Why Sandy Koufax sitting out a World Series game still matters 50 years later

Lisa Keys

Sandy Koufax, the Brooklyn and Los Angeles Dodger who would not pitch a World Series game on Yom Kippur. (National Baseball Hall of Fame Library)

Sandy Koufax, the Los Angeles Dodger who would not pitch a World Series game on Yom Kippur. (National Baseball Hall of Fame Library)

WASHINGTON (JTA) – Jesse Agler was pretty talented as a catcher and pitcher in Little League, yet his parents benched him regularly.

That’s because the Aglers had a no-baseball-on-Shabbat rule, one cloaked in sports royalty.

“It was a source of frustration as a kid, but I appreciated later what they tried to do,” said Agler, a 33-year-old radio broadcaster for the San Diego Padres who grew up in South Florida. “It goes back to Koufax making the point about that day, that it’s not for baseball.”

Agler was referring to the decision by Sandy Koufax, the star pitcher of the Los Angeles Dodgers, to sit out Game 1 of the 1965 World Series against the Minnesota Twins because it fell on Yom Kippur. Koufax instead started Game 2 the next afternoon. The Dodgers lost both days, but won the championship in seven games.

The mighty left-hander had dominated that regular season, leading the majors with 26 wins, a 2.04 earned run average, 27 complete games and 336 innings pitched – not to mention he also pitched a perfect game, set a 20th-century record with 382 strikeouts and earned the National League’s Cy Young Award.

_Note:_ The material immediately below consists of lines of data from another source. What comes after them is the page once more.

-- pv_equiv track=rewrite | github.com/vyuhaameddata/Vyuhaa_Flexure_Relay | vyuhaa_client/api/api_client.py | compute_scan_order
-- ===== SOURCE A (Python) =====
-- def compute_scan_order(cols: int, rows: int, pattern: str) -> list[tuple[int, int]]:
--     """Return ordered list of (row, col) tuples for the given pattern."""
--     tiles: list[tuple[int, int]] = []
--     if pattern == "raster":
--         for r in range(rows):
--             for c in range(cols):
--                 tiles.append((r, c))
--     elif pattern == "snake":
--         for r in range(rows):
--             cols_range = range(cols) if r % 2 == 0 else range(cols - 1, -1, -1)
--             for c in cols_range:
--                 tiles.append((r, c))
--     elif pattern == "spiral":
--         top, bot, left, right = 0, rows - 1, 0, cols - 1
--         while top <= bot and left <= right:
--             for c in range(left, right + 1):
--                 tiles.append((top, c))
--             top += 1
--             for r in range(top, bot + 1):
--                 tiles.append((r, right))
--             right -= 1
--             if top <= bot:
--                 for c in range(right, left - 1, -1):
--                     tiles.append((bot, c))
--                 bot -= 1
--             if left <= right:
--                 for r in range(bot, top - 1, -1):
--                     tiles.append((r, left))
--                 left += 1
--     return tiles
-- ===== SOURCE B (Python) =====
-- def compute_scan_order(cols: int, rows: int, pattern: str) -> list[tuple[int, int]]:
--     """Return ordered list of (row, col) tuples for the given pattern."""
--     tiles: list[tuple[int, int]] = []
--     if pattern == "raster":
--         tiles = [(r, c) for r in range(rows) for c in range(cols)]
--     elif pattern == "snake":
--         tiles = [(r, c) for r in range(rows)
--                  for c in (range(cols) if r % 2 == 0 else reversed(range(cols)))]
--     elif pattern == "spiral" and rows > 0 and cols > 0:
--         # direction-vector walk: start just left of (0,0), heading east;
--         # run lengths alternate between a shrinking column count and row count.
--         r, c = 0, -1
--         dr, dc = 0, 1
--         run_a, run_b = cols, rows - 1
--         use_a = True
--         while (run_a if use_a else run_b) > 0:
--             if use_a:
--                 n, run_a = run_a, run_a - 1
--             else:
--                 n, run_b = run_b, run_b - 1
--             for _ in range(n):
--                 r += dr
--                 c += dc
--                 tiles.append((r, c))
--             dr, dc = dc, -dr
--             use_a = not use_a
--     return tiles
-- ===== Notes on version B (the rewrite author's own statement) =====
-- stated objective: alternative
-- what changed: The spiral branch is re-implemented as a direction-vector walk (position + rotating (dr,dc) with alternating shrinking run lengths) instead of four explicit boundary loops with top/bot/left/right shrinkage, and raster/snake become comprehensions over ranges instead of append loops.
import Mathlib
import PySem

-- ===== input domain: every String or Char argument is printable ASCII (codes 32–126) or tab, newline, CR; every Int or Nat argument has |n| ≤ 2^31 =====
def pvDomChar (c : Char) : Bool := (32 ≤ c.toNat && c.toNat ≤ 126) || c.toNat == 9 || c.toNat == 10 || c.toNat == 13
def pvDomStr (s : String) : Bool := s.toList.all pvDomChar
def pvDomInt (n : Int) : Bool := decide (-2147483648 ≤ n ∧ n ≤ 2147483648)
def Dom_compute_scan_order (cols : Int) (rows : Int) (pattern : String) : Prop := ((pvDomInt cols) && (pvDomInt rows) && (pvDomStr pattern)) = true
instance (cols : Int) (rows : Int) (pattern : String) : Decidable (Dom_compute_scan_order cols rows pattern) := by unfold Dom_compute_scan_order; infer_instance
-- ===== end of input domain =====

-- B replaces A's four-boundary spiral loop by a direction-vector walk with rotating (dr,dc)
-- and alternating shrinking run lengths; raster/snake become range comprehensions (alternative, same cost).

-- ===== PORT A =====
-- the spiral while-loop of A; fuel only makes the recursion structural (guard is checked first)
def pvSpiralA : Nat → Int → Int → Int → Int → List (Int × Int) → List (Int × Int)
  | 0, _, _, _, _, acc => acc
  | Nat.succ f, top, bot, left, right, acc =>
    if top ≤ bot ∧ left ≤ right then
      let acc1 := (PySem.List.pyRange left (right + 1) 1).foldl (fun a c => a ++ [(top, c)]) acc
      let top1 := top + 1
      let acc2 := (PySem.List.pyRange top1 (bot + 1) 1).foldl (fun a r => a ++ [(r, right)]) acc1
      let right1 := right - 1
      let p3 : List (Int × Int) × Int :=
        if top1 ≤ bot then
          ((PySem.List.pyRange right1 (left - 1) (-1)).foldl (fun a c => a ++ [(bot, c)]) acc2, bot - 1)
        else (acc2, bot)
      let p4 : List (Int × Int) × Int :=
        if left ≤ right1 then
          ((PySem.List.pyRange p3.2 (top1 - 1) (-1)).foldl (fun a r => a ++ [(r, left)]) p3.1, left + 1)
        else (p3.1, left)
      pvSpiralA f top1 p3.2 p4.2 right1 p4.1
    else acc

def compute_scan_order (cols : Int) (rows : Int) (pattern : String) : List (Int × Int) :=
  if pattern == "raster" then
    (PySem.List.pyRange 0 rows 1).foldl (fun acc r =>
      (PySem.List.pyRange 0 cols 1).foldl (fun a c => a ++ [(r, c)]) acc) []
  else if pattern == "snake" then
    (PySem.List.pyRange 0 rows 1).foldl (fun acc r =>
      ((if PySem.Int.mod r 2 == 0 then PySem.List.pyRange 0 cols 1
        else PySem.List.pyRange (cols - 1) (-1) (-1)).foldl (fun a c => a ++ [(r, c)]) acc)) []
  else if pattern == "spiral" then
    pvSpiralA ((rows + cols).toNat + 1) 0 (rows - 1) 0 (cols - 1) []
  else []

-- ===== PORT B =====
-- one step of the inner `for _ in range(n)` walk: advance the position, append the new cell
def pvStep (dr dc : Int) : (Int × Int × List (Int × Int)) → Int → (Int × Int × List (Int × Int))
  | (r, c, ts), _ => (r + dr, c + dc, ts ++ [(r + dr, c + dc)])

-- the direction-vector while-loop of B; fuel only makes the recursion structural
def pvSpiralB : Nat → Int → Int → Int → Int → Int → Int → Bool → List (Int × Int) → List (Int × Int)
  | 0, _, _, _, _, _, _, _, ts => ts
  | Nat.succ f, r, c, dr, dc, ra, rb, useA, ts =>
    if 0 < (if useA then ra else rb) then
      let n := if useA then ra else rb
      let ra' := if useA then ra - 1 else ra
      let rb' := if useA then rb else rb - 1
      let s := (PySem.List.pyRange 0 n 1).foldl (pvStep dr dc) (r, c, ts)
      pvSpiralB f s.1 s.2.1 dc (-dr) ra' rb' (!useA) s.2.2
    else ts

def compute_scan_order_alt (cols : Int) (rows : Int) (pattern : String) : List (Int × Int) :=
  if pattern == "raster" then
    (PySem.List.pyRange 0 rows 1).flatMap (fun r =>
      (PySem.List.pyRange 0 cols 1).map (fun c => (r, c)))
  else if pattern == "snake" then
    (PySem.List.pyRange 0 rows 1).flatMap (fun r =>
      ((if PySem.Int.mod r 2 == 0 then PySem.List.pyRange 0 cols 1
        else (PySem.List.pyRange 0 cols 1).reverse).map (fun c => (r, c))))
  else if pattern == "spiral" && (0 < rows && 0 < cols) then
    pvSpiralB (4 * ((rows + cols).toNat + 1) + 1) 0 (-1) 0 1 cols (rows - 1) true []
  else []

-- ===== PRECONDITION & SPEC =====
def Spec_compute_scan_order (cols : Int) (rows : Int) (pattern : String) (out : List (Int × Int)) : Prop := out = compute_scan_order_alt cols rows pattern
instance (cols : Int) (rows : Int) (pattern : String) (out : List (Int × Int)) : Decidable (Spec_compute_scan_order cols rows pattern out) := by unfold Spec_compute_scan_order; infer_instance

-- ===== CLAIM (what is proved, stated in full; the proofs are below) =====
def Claim_equal_compute_scan_order : Prop := ∀ (cols : Int) (rows : Int) (pattern : String), Dom_compute_scan_order cols rows pattern → Spec_compute_scan_order cols rows pattern (compute_scan_order cols rows pattern)

-- ===== LEMMAS AND PROOFS =====

-- a run of k walk steps in direction (dr,dc): closed form of the foldl
theorem pvStep_run (dr dc : Int) : ∀ (l : List Int) (r c : Int) (ts : List (Int × Int)),
    l.foldl (pvStep dr dc) (r, c, ts) =
      (r + (l.length : Int) * dr, c + (l.length : Int) * dc,
       ts ++ (List.range l.length).map (fun i : Nat => (r + ((i : Int) + 1) * dr, c + ((i : Int) + 1) * dc))) := by
  intro l
  induction l with
  | nil => intro r c ts; simp
  | cons x xs ih =>
    intro r c ts
    simp only [List.foldl_cons, pvStep, ih, List.length_cons, List.range_succ_eq_map,
      List.map_cons, List.map_map, Prod.ext_iff]
    refine ⟨by push_cast; ring, by push_cast; ring, ?_⟩
    simp only [List.append_assoc, List.singleton_append]
    congr 1
    congr 1
    · simp only [Prod.ext_iff]; constructor <;> · push_cast; ring
    · apply List.map_congr_left; intro i _
      simp only [Function.comp_apply, Prod.ext_iff]
      constructor <;> · push_cast; ring

theorem pvSpiralA_stop (fa : Nat) (top bot left right : Int) (acc : List (Int × Int))
    (h : ¬(top ≤ bot ∧ left ≤ right)) : pvSpiralA fa top bot left right acc = acc := by
  cases fa with
  | zero => rfl
  | succ f => simp only [pvSpiralA, if_neg h]

theorem pvSpiralB_stop (fb : Nat) (r c dr dc ra rb : Int) (useA : Bool) (ts : List (Int × Int))
    (h : ¬ 0 < (if useA then ra else rb)) : pvSpiralB fb r c dr dc ra rb useA ts = ts := by
  cases fb with
  | zero => rfl
  | succ f => simp only [pvSpiralB, if_neg h]

-- one segment of the walk, with the run written in closed form
theorem pvSpiralB_step (f : Nat) (r c dr dc ra rb : Int) (useA : Bool) (ts : List (Int × Int))
    (h : 0 < (if useA then ra else rb)) :
    pvSpiralB (f + 1) r c dr dc ra rb useA ts =
      pvSpiralB f (r + (if useA then ra else rb) * dr) (c + (if useA then ra else rb) * dc) dc (-dr)
        (if useA then ra - 1 else ra) (if useA then rb else rb - 1) (!useA)
        (ts ++ (List.range (if useA then ra else rb).toNat).map
          (fun i : Nat => (r + ((i : Int) + 1) * dr, c + ((i : Int) + 1) * dc))) := by
  simp only [pvSpiralB, if_pos h, pvStep_run, PySem.List.pyRange_one]
  have : ((if useA then ra else rb) - 0).toNat = (if useA then ra else rb).toNat := by omega
  rw [this]
  have h2 : (((if useA then ra else rb).toNat : Int)) = (if useA then ra else rb) := by omega
  simp [h2]


-- the four ring segments, rewritten from A's pyRange form into B's range-walk form
theorem pvSegE (top left right : Int) :
    (PySem.List.pyRange left (right + 1) 1).map (fun c => ((top : Int), c)) =
      (List.range (right - left + 1).toNat).map
        (fun i : Nat => ((top : Int), left - 1 + ((i : Int) + 1))) := by
  rw [PySem.List.pyRange_one, List.map_map,
    show (right + 1 - left).toNat = (right - left + 1).toNat from by omega]
  exact List.map_congr_left fun i _ => by
    simp only [Function.comp_apply, Prod.ext_iff]
    exact ⟨trivial, by ring⟩

theorem pvSegS (top bot left right : Int) :
    (PySem.List.pyRange (top + 1) (bot + 1) 1).map (fun r => (r, right)) =
      (List.range (bot - top).toNat).map
        (fun i : Nat => (top + ((i : Int) + 1), left - 1 + (right - left + 1))) := by
  rw [PySem.List.pyRange_one, List.map_map,
    show (bot + 1 - (top + 1)).toNat = (bot - top).toNat from by omega]
  exact List.map_congr_left fun i _ => by
    simp only [Function.comp_apply, Prod.ext_iff]
    exact ⟨by ring, by ring⟩

theorem pvSegW (top bot left right : Int) :
    (PySem.List.pyRange (right - 1) (left - 1) (-1)).map (fun c => (bot, c)) =
      (List.range (right - left + 1 - 1).toNat).map
        (fun i : Nat => (top + (bot - top), left - 1 + (right - left + 1) + -((i : Int) + 1))) := by
  rw [PySem.List.pyRange_neg_one, List.map_map,
    show (right - 1 - (left - 1)).toNat = (right - left + 1 - 1).toNat from by omega]
  exact List.map_congr_left fun i _ => by
    simp only [Function.comp_apply, Prod.ext_iff]
    exact ⟨by ring, by ring⟩

theorem pvSegN (top bot left right : Int) :
    (PySem.List.pyRange (bot - 1) (top + 1 - 1) (-1)).map (fun r => (r, left)) =
      (List.range (bot - top - 1).toNat).map
        (fun i : Nat => (top + (bot - top) + -((i : Int) + 1),
          left - 1 + (right - left + 1) + -(right - left + 1 - 1))) := by
  rw [PySem.List.pyRange_neg_one, List.map_map,
    show (bot - 1 - (top + 1 - 1)).toNat = (bot - top - 1).toNat from by omega]
  exact List.map_congr_left fun i _ => by
    simp only [Function.comp_apply, Prod.ext_iff]
    exact ⟨by ring, by ring⟩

Koufax was the supreme pitcher of his generation and the greatest Jewish hurler ever, and his taking a stand occurred at baseball’s centerpiece event. It’s become the stuff of legend in American Jewry as an example of ethnic pride.

“There was no hard decision for me,” Koufax said later in an ESPN documentary released in 2000. “It was just a thing of respect. I wasn’t trying to make a statement, and I had no idea that it would impact that many people.”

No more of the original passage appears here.